-- pv_equiv track=rewrite | github.com/asreview/asreview | asreview/io/utils.py | convert_keywords
-- ===== SOURCE A (Python) =====
-- def convert_keywords(keywords):
--     """Split keywords separated by commas etc to lists."""
--     if not isinstance(keywords, str):
--         return keywords
--
--     current_best = [keywords]
--     for splitter in [", ", "; ", ": ", ";", ":"]:
--         new_split = keywords.split(splitter)
--         if len(new_split) > len(current_best):
--             current_best = new_split
--     return current_best
-- ===== SOURCE B (Python) =====
-- def convert_keywords(keywords):
--     """Split keywords separated by commas etc to lists."""
--     if not isinstance(keywords, str):
--         return keywords
--
--     # One character-level pass computing all five separator counts at once.
--     c_comma_sp = c_semi_sp = c_colon_sp = c_semi = c_colon = 0
--     n = len(keywords)
--     for i, ch in enumerate(keywords):
--         nxt = keywords[i + 1] if i + 1 < n else ""
--         if ch == "," and nxt == " ":
--             c_comma_sp += 1
--         elif ch == ";":
--             c_semi += 1
--             if nxt == " ":
--                 c_semi_sp += 1
--         elif ch == ":":
--             c_colon += 1
--             if nxt == " ":
--                 c_colon_sp += 1
--     counts = [c_comma_sp, c_semi_sp, c_colon_sp, c_semi, c_colon]
--     seps = [", ", "; ", ": ", ";", ":"]
--     best = 0
--     for j in range(1, 5):
--         if counts[j] > counts[best]:
--             best = j
--     if counts[best] == 0:
--         return [keywords]
--     return keywords.split(seps[best])
-- ===== Notes on version B (the rewrite author's own statement) =====
-- stated objective: alternative
-- what changed: Instead of calling str.split five times and keeping the longest result list, B makes one character-level pass over the string with five counters (a tiny state machine reading each char and its successor, counting ', ', '; ', ': ', ';', ':' simultaneously), picks the first index with the maximal count, and performs a single split by that separator (none if all counts are zero).
import Mathlib
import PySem

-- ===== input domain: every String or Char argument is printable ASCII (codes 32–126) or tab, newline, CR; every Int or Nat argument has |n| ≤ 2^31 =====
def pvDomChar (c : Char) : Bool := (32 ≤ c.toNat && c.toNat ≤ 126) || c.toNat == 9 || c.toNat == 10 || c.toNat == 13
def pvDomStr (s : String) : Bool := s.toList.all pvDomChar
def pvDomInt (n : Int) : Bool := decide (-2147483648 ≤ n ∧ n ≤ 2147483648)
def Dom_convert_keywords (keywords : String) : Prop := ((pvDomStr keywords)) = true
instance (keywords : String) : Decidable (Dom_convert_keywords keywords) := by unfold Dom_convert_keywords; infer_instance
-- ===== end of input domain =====

-- B replaces A's five str.split calls by one character-level pass computing all five
-- separator counts at once, then a single split by the first-maximal separator
-- (objective: alternative decomposition, similar cost).

-- ===== PORT A =====
-- Python A splits by every separator and keeps the strictly longest split so far.
def convert_keywords (keywords : String) : List String :=
  [", ", "; ", ": ", ";", ":"].foldl
    (fun current_best splitter =>
      let new_split := (PySem.Str.split? keywords splitter).getD [keywords]
      if current_best.length < new_split.length then new_split else current_best)
    [keywords]

-- ===== PORT B =====
-- B's char scan: for each char and its successor, bump the matching counters
-- (", " / "; " / ": " / ";" / ":").  Structural recursion over the char list,
-- the same per-character state updates as Source B's loop.
def pvScan5 : List Char → Nat × Nat × Nat × Nat × Nat
  | [] => (0, 0, 0, 0, 0)
  | c :: rest =>
    let t := pvScan5 rest
    let nxt := rest.head?
    if c = ',' ∧ nxt = some ' ' then (t.1 + 1, t.2.1, t.2.2.1, t.2.2.2.1, t.2.2.2.2)
    else if c = ';' then
      (t.1, (if nxt = some ' ' then t.2.1 + 1 else t.2.1), t.2.2.1, t.2.2.2.1 + 1, t.2.2.2.2)
    else if c = ':' then
      (t.1, t.2.1, (if nxt = some ' ' then t.2.2.1 + 1 else t.2.2.1), t.2.2.2.1, t.2.2.2.2 + 1)
    else t

def convert_keywords_alt (keywords : String) : List String :=
  let t := pvScan5 keywords.toList
  let counts : List Nat := [t.1, t.2.1, t.2.2.1, t.2.2.2.1, t.2.2.2.2]
  let seps : List String := [", ", "; ", ": ", ";", ":"]
  let best := [1, 2, 3, 4].foldl
    (fun best j => if counts.getD best 0 < counts.getD j 0 then j else best) 0
  if counts.getD best 0 = 0 then [keywords]
  else (PySem.Str.split? keywords (seps.getD best "")).getD [keywords]

-- ===== PRECONDITION & SPEC =====
def Spec_convert_keywords (keywords : String) (out : List String) : Prop := out = convert_keywords_alt keywords
instance (keywords : String) (out : List String) : Decidable (Spec_convert_keywords keywords out) := by unfold Spec_convert_keywords; infer_instance

-- ===== CLAIM (what is proved, stated in full; the proofs are below) =====
def Claim_equal_convert_keywords : Prop := ∀ (keywords : String), Dom_convert_keywords keywords → Spec_convert_keywords keywords (convert_keywords keywords)

-- ===== LEMMAS AND PROOFS =====

-- naive count of occurrences of "<a> " (they can never overlap when a ≠ ' ')
def pvPairCount (a : Char) : List Char → Nat
  | [] => 0
  | c :: rest => (if c = a ∧ rest.head? = some ' ' then 1 else 0) + pvPairCount a rest

-- unfolding equations for the fueled helper of PySem.Chars.count
theorem cgo_nil (sub : List Char) (fuel : Nat) (acc : Nat) :
    PySem.Chars.count.go sub fuel [] acc = acc := by cases fuel <;> rfl

theorem cgo_cons (sub : List Char) (fuel : Nat) (h : Char) (t : List Char) (acc : Nat) :
    PySem.Chars.count.go sub (fuel + 1) (h :: t) acc =
      if sub.isPrefixOf (h :: t) then
        PySem.Chars.count.go sub fuel ((h :: t).drop sub.length) (acc + 1)
      else PySem.Chars.count.go sub fuel t acc := rfl

theorem cgo_shift (sub : List Char) (fuel : Nat) :
    ∀ (l : List Char) (acc : Nat),
      PySem.Chars.count.go sub fuel l acc = acc + PySem.Chars.count.go sub fuel l 0 := by
  induction fuel with
  | zero => intro l acc; rfl
  | succ f ih =>
    intro l acc
    cases l with
    | nil => simp [cgo_nil]
    | cons h t =>
      rw [cgo_cons, cgo_cons]
      by_cases hp : sub.isPrefixOf (h :: t)
      · simp only [hp, if_true]
        rw [ih _ (acc + 1), ih _ (0 + 1)]
        omega
      · simp only [hp]
        exact ih t acc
====
_EXERCISE GOAL_:
All lines from the one with "cases l with" through the end of the material above are to be printed exactly, and only those.

_RESPONSE_:
    cases l with
    | nil => simp [cgo_nil]
    | cons h t =>
      rw [cgo_cons, cgo_cons]
      by_cases hp : sub.isPrefixOf (h :: t)
      · simp only [hp, if_true]
        rw [ih _ (acc + 1), ih _ (0 + 1)]
        omega
      · simp only [hp]
        exact ih t acc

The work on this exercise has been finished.